Blue light-induced diazo cross-coupling: synthesis of allyldiazo compounds through reshuffling of functionalities

Abstract

In this paper, we describe a new type of cross-coupling between simple diazo and vinyldiazo compounds that gives access to unusual allyldiazo products. Blue light discriminates two diazo compounds towards free carbene formation, triggering sequential cyclopropenation, (3+2) cycloaddition and ring opening rearrangement processes. This strategy involves an overall reshuffle of diazo functionality and olefinic carbons of vinyldiazo compounds with an extrusion of nitrogen. Mechanistic studies including a ¹⁵N-labelling experiment demonstrate that the diazo functionality of allyldiazo products derives from simple diazo compounds, while vinyldiazo reagents are selectively decomposed via energy transfer with thioxanthone photocatalyst.
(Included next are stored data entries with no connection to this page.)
theorem a_inv (ret : PySem.Dict String Int) (rd : Int) (l : List (List (String × String))) :
    (∀ k : String × String,
      (l.foldr (fun e st => stepA ret rd st e) (PySem.Dict.empty, [], [])).1.getD k 0 =
        if PySem.Dict.getD ret k.1 rd ≤ 0 then 0
        else min (PySem.Dict.getD ret k.1 rd) (cnt k l : Int)) ∧
    (l.foldr (fun e st => stepA ret rd st e) (PySem.Dict.empty, [], [])).2.1 = (specRef ret rd l).1.reverse ∧
    (l.foldr (fun e st => stepA ret rd st e) (PySem.Dict.empty, [], [])).2.2 = (specRef ret rd l).2.reverse := by
  induction l with
  | nil =>
    refine ⟨fun k => ?_, rfl, rfl⟩
    simp [cnt, PySem.Dict.getD_empty]
    omega
  | cons e rest ih =>
    obtain ⟨ihc, ihk, ihp⟩ := ih
    simp only [List.foldr_cons]
    have hkey : (keyOf e).1 = entryProfile e := rfl
    have hkey2 : keyOf e = (entryProfile e, entryTarget e) := rfl
    have hc := ihc (keyOf e)
    rw [hkey] at hc
    by_cases h0 : PySem.Dict.getD ret (entryProfile e) rd ≤ 0
    · rw [show stepA ret rd (rest.foldr (fun e st => stepA ret rd st e) (PySem.Dict.empty, [], [])) e
          = ((rest.foldr (fun e st => stepA ret rd st e) (PySem.Dict.empty, [], [])).1,
             (rest.foldr (fun e st => stepA ret rd st e) (PySem.Dict.empty, [], [])).2.1,
             (rest.foldr (fun e st => stepA ret rd st e) (PySem.Dict.empty, [], [])).2.2 ++ [e])
          from by rw [stepA, if_pos h0]]
      refine ⟨fun k => ?_, ?_, ?_⟩
      · rw [ihc k, cnt_cons]
        by_cases hk : keyOf e = k
        · rw [← hk, hkey, if_pos h0, if_pos h0]
        · simp [hk]
      · rw [specRef_cons, if_neg (by rw [hkey]; rintro ⟨h1, -⟩; omega)]
        simpa using ihk
      · rw [specRef_cons, if_neg (by rw [hkey]; rintro ⟨h1, -⟩; omega)]
        simpa using ihp
    · rw [not_le] at h0
      rw [if_neg (not_le.mpr h0)] at hc
      by_cases hlt : (cnt (keyOf e) rest : Int) < PySem.Dict.getD ret (entryProfile e) rd
      · -- kept
        have hmin : min (PySem.Dict.getD ret (entryProfile e) rd) (cnt (keyOf e) rest : Int)
            = (cnt (keyOf e) rest : Int) := by omega
        rw [show stepA ret rd (rest.foldr (fun e st => stepA ret rd st e) (PySem.Dict.empty, [], [])) e
            = (PySem.Dict.insert (rest.foldr (fun e st => stepA ret rd st e) (PySem.Dict.empty, [], [])).1
                (entryProfile e, entryTarget e)
                (PySem.Dict.getD (rest.foldr (fun e st => stepA ret rd st e) (PySem.Dict.empty, [], [])).1
                  (entryProfile e, entryTarget e) 0 + 1),
               (rest.foldr (fun e st => stepA ret rd st e) (PySem.Dict.empty, [], [])).2.1 ++ [e],
               (rest.foldr (fun e st => stepA ret rd st e) (PySem.Dict.empty, [], [])).2.2)
            from by
              rw [stepA, if_neg (not_le.mpr h0), if_pos (by rw [← hkey2, hc, hmin]; exact hlt)]]
        refine ⟨fun k => ?_, ?_, ?_⟩
        · rw [PySem.Dict.getD_insert, cnt_cons]
          by_cases hk : k = (entryProfile e, entryTarget e)
          · rw [if_pos hk, hk, ← hkey2, hc, hmin, hkey, if_neg (not_le.mpr h0)]
            simp only [if_pos rfl]
            push_cast
            omega
          · rw [if_neg hk, ihc k,
              if_neg (show ¬ keyOf e = k from fun h => hk (by rw [← h, hkey2]))]
            simp
        · rw [specRef_cons, if_pos (by rw [hkey]; exact ⟨h0, hlt⟩)]
          simp [ihk]
        · rw [specRef_cons, if_pos (by rw [hkey]; exact ⟨h0, hlt⟩)]
          simpa using ihp
      · -- at limit: pruned
        have hmin : min (PySem.Dict.getD ret (entryProfile e) rd) (cnt (keyOf e) rest : Int)
            = PySem.Dict.getD ret (entryProfile e) rd := by omega
        rw [show stepA ret rd (rest.foldr (fun e st => stepA ret rd st e) (PySem.Dict.empty, [], [])) e
            = ((rest.foldr (fun e st => stepA ret rd st e) (PySem.Dict.empty, [], [])).1,
               (rest.foldr (fun e st => stepA ret rd st e) (PySem.Dict.empty, [], [])).2.1,
               (rest.foldr (fun e st => stepA ret rd st e) (PySem.Dict.empty, [], [])).2.2 ++ [e])
            from by
              rw [stepA, if_neg (not_le.mpr h0), if_neg (by rw [← hkey2, hc, hmin]; omega)]]
        refine ⟨fun k => ?_, ?_, ?_⟩
        · rw [ihc k, cnt_cons]
          by_cases hk : keyOf e = k
          · rw [← hk, hkey, if_neg (not_le.mpr h0), if_neg (not_le.mpr h0)]
            simp only [if_pos rfl]
            push_cast
            omega
          · simp [hk]
        · rw [specRef_cons, if_neg (by rw [hkey]; rintro ⟨-, h2⟩; omega)]
          simpa using ihk
        · rw [specRef_cons, if_neg (by rw [hkey]; rintro ⟨-, h2⟩; omega)]
          simp [ihp]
The obtained allyldiazo compounds can be efficiently converted into synthetically useful structures such as 1,3-dienes, gem-difluoro-1,4-diene, hydrazine, dihydropyrazole, pyridazine, and bicyclobutane.

---

Introduction

The chemistry of diazo compounds has been intensively studied since the first synthesis of ethyl diazoacetate by Curtius in 1883.^1,2 The coupling of diazo compounds by complete decomposition of two diazo moieties is an alternative method for the synthesis of unsymmetrically substituted alkenes.^3,4 However, this transformation has not found widespread applications due to the inevitable competition between homo- and cross-coupling processes.⁵ The challenge for the selective cross-coupling lies in the discrimination of diazo compounds toward carbenoids because most of them are readily decomposed by transition metals or under thermal and photochemical conditions. Diazo compounds are often coloured molecules, and their absorption is significantly affected by the substituents of the diazo carbon.⁶ In 2018, Jurberg and Davies pioneered the photolysis of aryldiazoacetates under blue light irradiation.⁷ Soon after this work, we reported a blue light-promoted selective diazo cross-coupling for the synthesis of trisubstituted alkenes by distinguishing aryldiazoacetates from other diazo compounds.⁸ Since then, various classical transition metal-catalyzed transformations of diazo compounds have been re-examined using visible light as the sole energy source, unlocking novel reaction pathways via free carbene intermediates.⁹

As a result of its high reactivity, the diazo group is usually introduced onto a targeted product at the end of synthesis.^2e Additional functionalization of an existing diazo compound without affecting the diazo functionality is also a promising method to prepare complex or even unconventional diazo compounds.¹⁰ Such manipulation usually employs relatively stable diazo compounds and relies on the transformations of molecular skeleton remote to the diazo functionality. Regarding the reactions of two diazo compounds, it is difficult to decompose one diazo compound while conserving the diazo functionality of another. In this context, our group developed a photoredox-enabled self-(3+2) cyclization of two vinyldiazo reagents, which provides cyclopentene derivatives with retention of one diazo functional group in the products.¹¹

At this point, we became intrigued in the photochemical reaction of vinyldiazo with simple diazo compounds. Previous works by Davies and Sun disclosed the selective cross-coupling of vinyldiazoacetates and aryldiazoacetates for the generation of conjugated 1,3-dienes catalyzed by Rh(II) and Au(I) respectively (Scheme 1a-1).⁴ Switching the ligands, the Au(I)-catalyzed cross-coupling of these two diazo compounds can produce N-substituted pyrazoles.¹² The selective diazo cross-coupling towards pyrazoles was also reported by Melen using a borane catalyst (Scheme 1a-2).¹³ Barluenga demonstrated the discrimination of simple and vinyldiazo systems towards carbenoids by a Cu(I) catalyst, allowing the formation of cyclobutenes via a sequential cyclopropanation/ring expansion process (Scheme 1a-3).¹⁴ Nevertheless, these transformations always result in the complete decomposition or functional loss of diazo groups. Herein, we report the use of blue light to discriminate vinyldiazo and simple diazo compounds, leading to the formation of allyldiazo compounds via a distinct diazo cross-coupling reaction. Both vinyldiazo and simple diazo compounds undergo structural reorganization in which the diazo functionality and olefinic carbons have been reshuffled with an extrusion of nitrogen. Due to the low energy of blue light, such allyldiazo products can be isolated and were used for further derivatization on the basis of the rich chemistry of the diazo functional group.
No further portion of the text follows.